Raft leader election, but you control the network

A switch between two racks starts dropping packets. Your primary is on one side, two of its five replicas on the other. The primary never notices it is cut off — from its own view, three peers went quiet, which looks exactly like three peers being slow. It keeps accepting writes. On the other side of the break, the replicas decide the primary is dead and promote one of their own. Now two nodes are taking writes under the same name, and the only thing standing between you and silent divergence is whatever rule decides which writes are real.

That rule is the entire point of a consensus protocol. Leader election is the easy-sounding half of Raft, and the half where the dangerous mistakes live, because the failure is not “no leader” — it is “two leaders, both confident, both writing.” This piece is about how Raft makes that outcome impossible to commit, even while you are actively trying to engineer it.

The naive approach

You do not need a paper to elect a leader. Have every node ping every other node a few times a second. If a node stops hearing from the current primary for, say, a second, it concludes the primary is down and the lowest-numbered surviving node takes over. Heartbeat-based failover, the pattern behind a thousand keepalived configs and homegrown HA scripts.

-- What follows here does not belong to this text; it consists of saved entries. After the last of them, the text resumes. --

-- pv_equiv track=rewrite | github.com/ZXY39/G3KU-Agent | g3ku/runtime/context/frontdoor_query_rewriter.py | canonicalize_visible_ids
-- ===== SOURCE A (Python) =====
-- from typing import Any
--
-- def _normalized_text(value: Any) -> str:
--     return str(value or "").strip()
--
-- def canonicalize_visible_ids(values: list[str] | tuple[str, ...] | None) -> list[str]:
--     seen: set[str] = set()
--     ordered: list[str] = []
--     for value in list(values or []):
--         normalized = _normalized_text(value)
--         if not normalized or normalized in seen:
--             continue
--         seen.add(normalized)
--         ordered.append(normalized)
--     return sorted(ordered)
-- ===== SOURCE B (Python) =====
-- def canonicalize_visible_ids(values):
--     normalized = sorted(str(v or "").strip() for v in (values or []))
--     out = []
--     for s in normalized:
--         if s and (not out or out[-1] != s):
--             out.append(s)
--     return out
-- ===== Notes on version B (the rewrite author's own statement) =====
-- stated objective: alternative
-- what changed: Replaces A's hash-set first-occurrence dedup followed by a final sort with a sort-first pipeline: normalize everything, sort, then remove empties and adjacent duplicates in one linear pass.
import Mathlib
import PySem

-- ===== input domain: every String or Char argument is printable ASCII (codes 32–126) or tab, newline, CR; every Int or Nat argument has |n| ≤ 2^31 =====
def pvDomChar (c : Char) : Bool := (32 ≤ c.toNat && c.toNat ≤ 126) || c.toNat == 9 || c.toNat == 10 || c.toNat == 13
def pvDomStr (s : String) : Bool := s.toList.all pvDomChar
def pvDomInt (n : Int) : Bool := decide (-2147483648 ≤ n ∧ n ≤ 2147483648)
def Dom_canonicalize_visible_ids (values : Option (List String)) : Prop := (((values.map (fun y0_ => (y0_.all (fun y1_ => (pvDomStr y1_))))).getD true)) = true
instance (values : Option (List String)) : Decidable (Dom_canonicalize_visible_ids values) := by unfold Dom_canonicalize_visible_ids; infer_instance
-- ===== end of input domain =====

-- B changes the shape of the computation (sort first, then strip empties and adjacent duplicates in one pass)
-- instead of A's hash-set dedup followed by a final sort; objective: alternative, same asymptotic cost.

-- ===== PORT A =====
-- str(value or "") on a str argument is "" if value == "" and value otherwise, so
-- _normalized_text(value) = value.strip() exactly; ported as PySem.Str.strip.
def canonicalize_visible_ids (values : Option (List String)) : List String :=
  let st := (values.getD []).foldl
    (fun (st : PySem.Set String × List String) value =>
      let normalized := PySem.Str.strip value
      if normalized = "" ∨ PySem.Set.contains st.1 normalized then st
      else (PySem.Set.add st.1 normalized, st.2 ++ [normalized]))
    (PySem.Set.empty, [])
  PySem.List.sorted st.2 (fun x => x) false

-- ===== PORT B =====
-- out[-1] from Source B is evaluated only under the 'out' (nonempty) guard; ported as out.getLast?.
def canonicalize_visible_ids_alt (values : Option (List String)) : List String :=
  let normalized := PySem.List.sorted ((values.getD []).map PySem.Str.strip) (fun x => x) false
  normalized.foldl
    (fun (out : List String) s =>
      if s ≠ "" ∧ (out = [] ∨ out.getLast? ≠ some s) then out ++ [s] else out)
    []

-- ===== PRECONDITION & SPEC =====
def Spec_canonicalize_visible_ids (values : Option (List String)) (out : List String) : Prop := out = canonicalize_visible_ids_alt values
instance (values : Option (List String)) (out : List String) : Decidable (Spec_canonicalize_visible_ids values out) := by unfold Spec_canonicalize_visible_ids; infer_instance

-- ===== CLAIM (what is proved, stated in full; the proofs are below) =====
def Claim_equal_canonicalize_visible_ids : Prop := ∀ (values : Option (List String)), Dom_canonicalize_visible_ids values → Spec_canonicalize_visible_ids values (canonicalize_visible_ids values)

-- ===== LEMMAS AND PROOFS =====

-- A's loop keeps seen and ordered equal as lists, and both are Set.add folded over the
-- nonempty stripped values.
lemma aFold_eq (l : List String) (s : List String) :
    l.foldl
      (fun (st : PySem.Set String × List String) value =>
        let normalized := PySem.Str.strip value
        if normalized = "" ∨ PySem.Set.contains st.1 normalized then st
        else (PySem.Set.add st.1 normalized, st.2 ++ [normalized]))
      (s, s)
    = (((l.map PySem.Str.strip).filter (fun n => n ≠ "")).foldl PySem.Set.add s,
       ((l.map PySem.Str.strip).filter (fun n => n ≠ "")).foldl PySem.Set.add s) := by
  induction l generalizing s with
  | nil => simp
  | cons v t ih =>
    rw [List.foldl_cons, List.map_cons, List.filter_cons]
    by_cases h1 : PySem.Str.strip v = ""
    · simp [PySem.Set.add, h1]
      simp [PySem.Set.add] at ih
      exact ih s
    · by_cases h2 : PySem.Str.strip v ∈ s
      · simp [PySem.Set.add, h1, h2]
        simp [PySem.Set.add] at ih
        exact ih s
      · simp [PySem.Set.add, h1, h2]
        simp [PySem.Set.add] at ih
        exact ih (s ++ [PySem.Str.strip v])

-- in a strictly increasing list whose elements are all ≤ b, b can only sit at the end
lemma mem_strict_last {acc : List String} {b : String}
    (hs : acc.Pairwise (· < ·)) (hle : ∀ a ∈ acc, a ≤ b) (hb : b ∈ acc) :
    acc.getLast? = some b := by
  induction acc with
  | nil => cases hb
  | cons a t ih =>
    cases t with
    | nil =>
      simp at hb; simp [hb]
    | cons c u =>
      rw [List.getLast?_cons_cons]
      rcases List.mem_cons.mp hb with hba | hbt
      · exfalso
        have hac : a < c := (List.pairwise_cons.mp hs).1 c (by simp)
        have hcb : c ≤ b := hle c (by simp)
        have : a < b := lt_of_lt_of_le hac hcb
        exact absurd hba (by intro h; subst h; exact lt_irrefl b this)
      · exact ih (List.pairwise_cons.mp hs).2 (fun x hx => hle x (List.mem_cons_of_mem a hx)) hbt

-- invariant of B's adjacent-dedup pass over a (≤)-sorted list
lemma bFold_spec (l : List String) (acc : List String)
    (hl : l.Pairwise (· ≤ ·)) (hacc : acc.Pairwise (· < ·))
    (hle : ∀ a ∈ acc, ∀ b ∈ l, a ≤ b) :
    (l.foldl
      (fun (out : List String) s =>
        if s ≠ "" ∧ (out = [] ∨ out.getLast? ≠ some s) then out ++ [s] else out) acc).Pairwise (· < ·)
    ∧ ∀ x, (x ∈ l.foldl
      (fun (out : List String) s =>
        if s ≠ "" ∧ (out = [] ∨ out.getLast? ≠ some s) then out ++ [s] else out) acc
        ↔ x ∈ acc ∨ (x ∈ l ∧ x ≠ "")) := by
  induction l generalizing acc with
  | nil => simpa using hacc
  | cons b t ih =>
    have hlt : t.Pairwise (· ≤ ·) := (List.pairwise_cons.mp hl).2
    have hbt : ∀ c ∈ t, b ≤ c := (List.pairwise_cons.mp hl).1
    simp only [List.foldl_cons]
    by_cases hc : b ≠ "" ∧ (acc = [] ∨ acc.getLast? ≠ some b)
    · rw [if_pos hc]
      have hltb : ∀ a ∈ acc, a < b := by
        intro a ha
        have hle' : a ≤ b := hle a ha b (by simp)
        rcases lt_or_eq_of_le hle' with h | h
        · exact h
        · exfalso
          subst h
          have hlast := mem_strict_last hacc (fun x hx => hle x hx a (by simp)) ha
          rcases hc.2 with hnil | hne
          · subst hnil; cases ha
          · exact hne hlast
      have hacc' : (acc ++ [b]).Pairwise (· < ·) := by
        rw [List.pairwise_append]
        exact ⟨hacc, by simp, by simpa using hltb⟩
      have hle' : ∀ a ∈ acc ++ [b], ∀ c ∈ t, a ≤ c := by
        intro a ha c hcmem
        rcases List.mem_append.mp ha with h | h
        · exact hle a h c (List.mem_cons_of_mem b hcmem)
        · simp at h; subst h; exact hbt c hcmem
      obtain ⟨hp, hm⟩ := ih (acc ++ [b]) hlt hacc' hle'
      refine ⟨hp, fun x => ?_⟩
      rw [hm x]
      constructor
      · rintro (hx | ⟨hx, hxe⟩)
        · rcases List.mem_append.mp hx with h | h
          · exact Or.inl h
          · simp at h; subst h; exact Or.inr ⟨by simp, hc.1⟩
        · exact Or.inr ⟨List.mem_cons_of_mem b hx, hxe⟩
      · rintro (hx | ⟨hx, hxe⟩)
        · exact Or.inl (List.mem_append.mpr (Or.inl hx))
        · rcases List.mem_cons.mp hx with h | h
          · subst h; exact Or.inl (by simp)
          · exact Or.inr ⟨h, hxe⟩
    · rw [if_neg hc]
      have hle' : ∀ a ∈ acc, ∀ c ∈ t, a ≤ c :=
        fun a ha c hcmem => hle a ha c (List.mem_cons_of_mem b hcmem)
      obtain ⟨hp, hm⟩ := ih acc hlt hacc hle'
      refine ⟨hp, fun x => ?_⟩
      rw [hm x]
      constructor
      · rintro (hx | ⟨hx, hxe⟩)
        · exact Or.inl hx
        · exact Or.inr ⟨List.mem_cons_of_mem b hx, hxe⟩
      · rintro (hx | ⟨hx, hxe⟩)
        · exact Or.inl hx
        · rcases List.mem_cons.mp hx with h | h
          · subst h
            have hlast : acc.getLast? = some x := by tauto
            left
            have := List.getLast?_eq_some_iff.mp hlast
            obtain ⟨ys, hys⟩ := this
            rw [hys]; simp
          · exact Or.inr ⟨h, hxe⟩

-- two strictly increasing string lists with the same members are equal
lemma strict_sorted_ext {l1 l2 : List String}
    (h1 : l1.Pairwise (· < ·)) (h2 : l2.Pairwise (· < ·))
    (h : ∀ x, x ∈ l1 ↔ x ∈ l2) : l1 = l2 := by
  induction l1 generalizing l2 with
  | nil =>
    cases l2 with
    | nil => rfl
    | cons b t => exact absurd ((h b).mpr (by simp)) (by simp)
  | cons a t1 ih =>
    cases l2 with
    | nil => exact absurd ((h a).mp (by simp)) (by simp)
    | cons b t2 =>
      have hp1 : ∀ x ∈ t1, a < x := (List.pairwise_cons.mp h1).1
      have hp2 : ∀ x ∈ t2, b < x := (List.pairwise_cons.mp h2).1
      have hab : a = b := by
        rcases List.mem_cons.mp ((h a).mp (by simp)) with hx | hx
        · exact hx
        · rcases List.mem_cons.mp ((h b).mpr (by simp)) with hy | hy
          · exact hy.symm
          · exact absurd (lt_trans (hp1 b hy) (hp2 a hx)) (lt_irrefl a)
      subst hab
      have ht : ∀ x, x ∈ t1 ↔ x ∈ t2 := by
        intro x
        constructor
        · intro hx
          rcases List.mem_cons.mp ((h x).mp (List.mem_cons_of_mem a hx)) with h' | h'
          · exact absurd h' (ne_of_gt (hp1 x hx))
          · exact h'
        · intro hx
          rcases List.mem_cons.mp ((h x).mpr (List.mem_cons_of_mem a hx)) with h' | h'
          · exact absurd h' (ne_of_gt (hp2 x hx))
          · exact h'
      rw [ih (List.pairwise_cons.mp h1).2 (List.pairwise_cons.mp h2).2 ht]

-- ===== VERDICT (by name: the statement is the Claim_ definition above) =====
theorem canonicalize_visible_ids_spec : Claim_equal_canonicalize_visible_ids := by
  intro values _
  show canonicalize_visible_ids values = canonicalize_visible_ids_alt values
  have hempty : (PySem.Set.empty : PySem.Set String) = ([] : List String) := rfl
  have hAeq : canonicalize_visible_ids values
      = PySem.List.sorted
          (PySem.Set.ofList (((values.getD []).map PySem.Str.strip).filter (fun n => n ≠ "")))
          (fun x => x) false := by
    simp only [canonicalize_visible_ids]
    rw [hempty, aFold_eq, PySem.Set.ofList_eq_foldl]
  have hsort : (PySem.List.sorted ((values.getD []).map PySem.Str.strip) (fun x => x) false).Pairwise (· ≤ ·) :=
    PySem.List.sorted_pairwise _ _
  obtain ⟨hBpw, hBmem⟩ := bFold_spec
    (PySem.List.sorted ((values.getD []).map PySem.Str.strip) (fun x => x) false) []
    hsort (by simp) (by simp)
  have hBeq : canonicalize_visible_ids_alt values
      = (PySem.List.sorted ((values.getD []).map PySem.Str.strip) (fun x => x) false).foldl
          (fun out s => if s ≠ "" ∧ (out = [] ∨ out.getLast? ≠ some s) then out ++ [s] else out) [] := by
    simp only [canonicalize_visible_ids_alt]
  rw [hAeq, hBeq]
  apply strict_sorted_ext (PySem.List.sorted_ofList_pairwise_lt _) hBpw
  intro x
  rw [PySem.List.mem_sorted, PySem.Set.mem_ofList, List.mem_filter, hBmem x]
  simp [PySem.List.mem_sorted]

It is appealing because it is local and fast. No voting rounds, no shared counter, no quorum math. Each node decides on its own from information it already has — when did I last hear a heartbeat — and the tie-break is a static ID everyone agrees on in advance.

Why it breaks

Press Split 2/3 in the figure below. The cluster fractures into a minority of two nodes and a majority of three, and the heartbeat detector does exactly what it promises on both sides at once.

FIG. 01 — RAFT CLUSTER

clockwise from top: n0 · n1 · n2 · n3 · n4

elections 0

max term 0

leaders 0

messages in flight 0

cut links 0

LleaderCcandidateFfollower✕dead╌cut link◔election timer●RequestVote●vote granted (reply)●AppendEntries / reply

n0 · Follower · term 0 · voted — · log 0 · commit 0

n1 · Follower · term 0 · voted — · log 0 · commit 0

n2 · Follower · term 0 · voted — · log 0 · commit 0

n3 · Follower · term 0 · voted — · log 0 · commit 0

n4 · Follower · term 0 · voted — · log 0 · commit 0

Press Split 2/3 to partition the cluster, then press Client write a few times. Watch the isolated leader's commit counter refuse to move while the majority side elects around it.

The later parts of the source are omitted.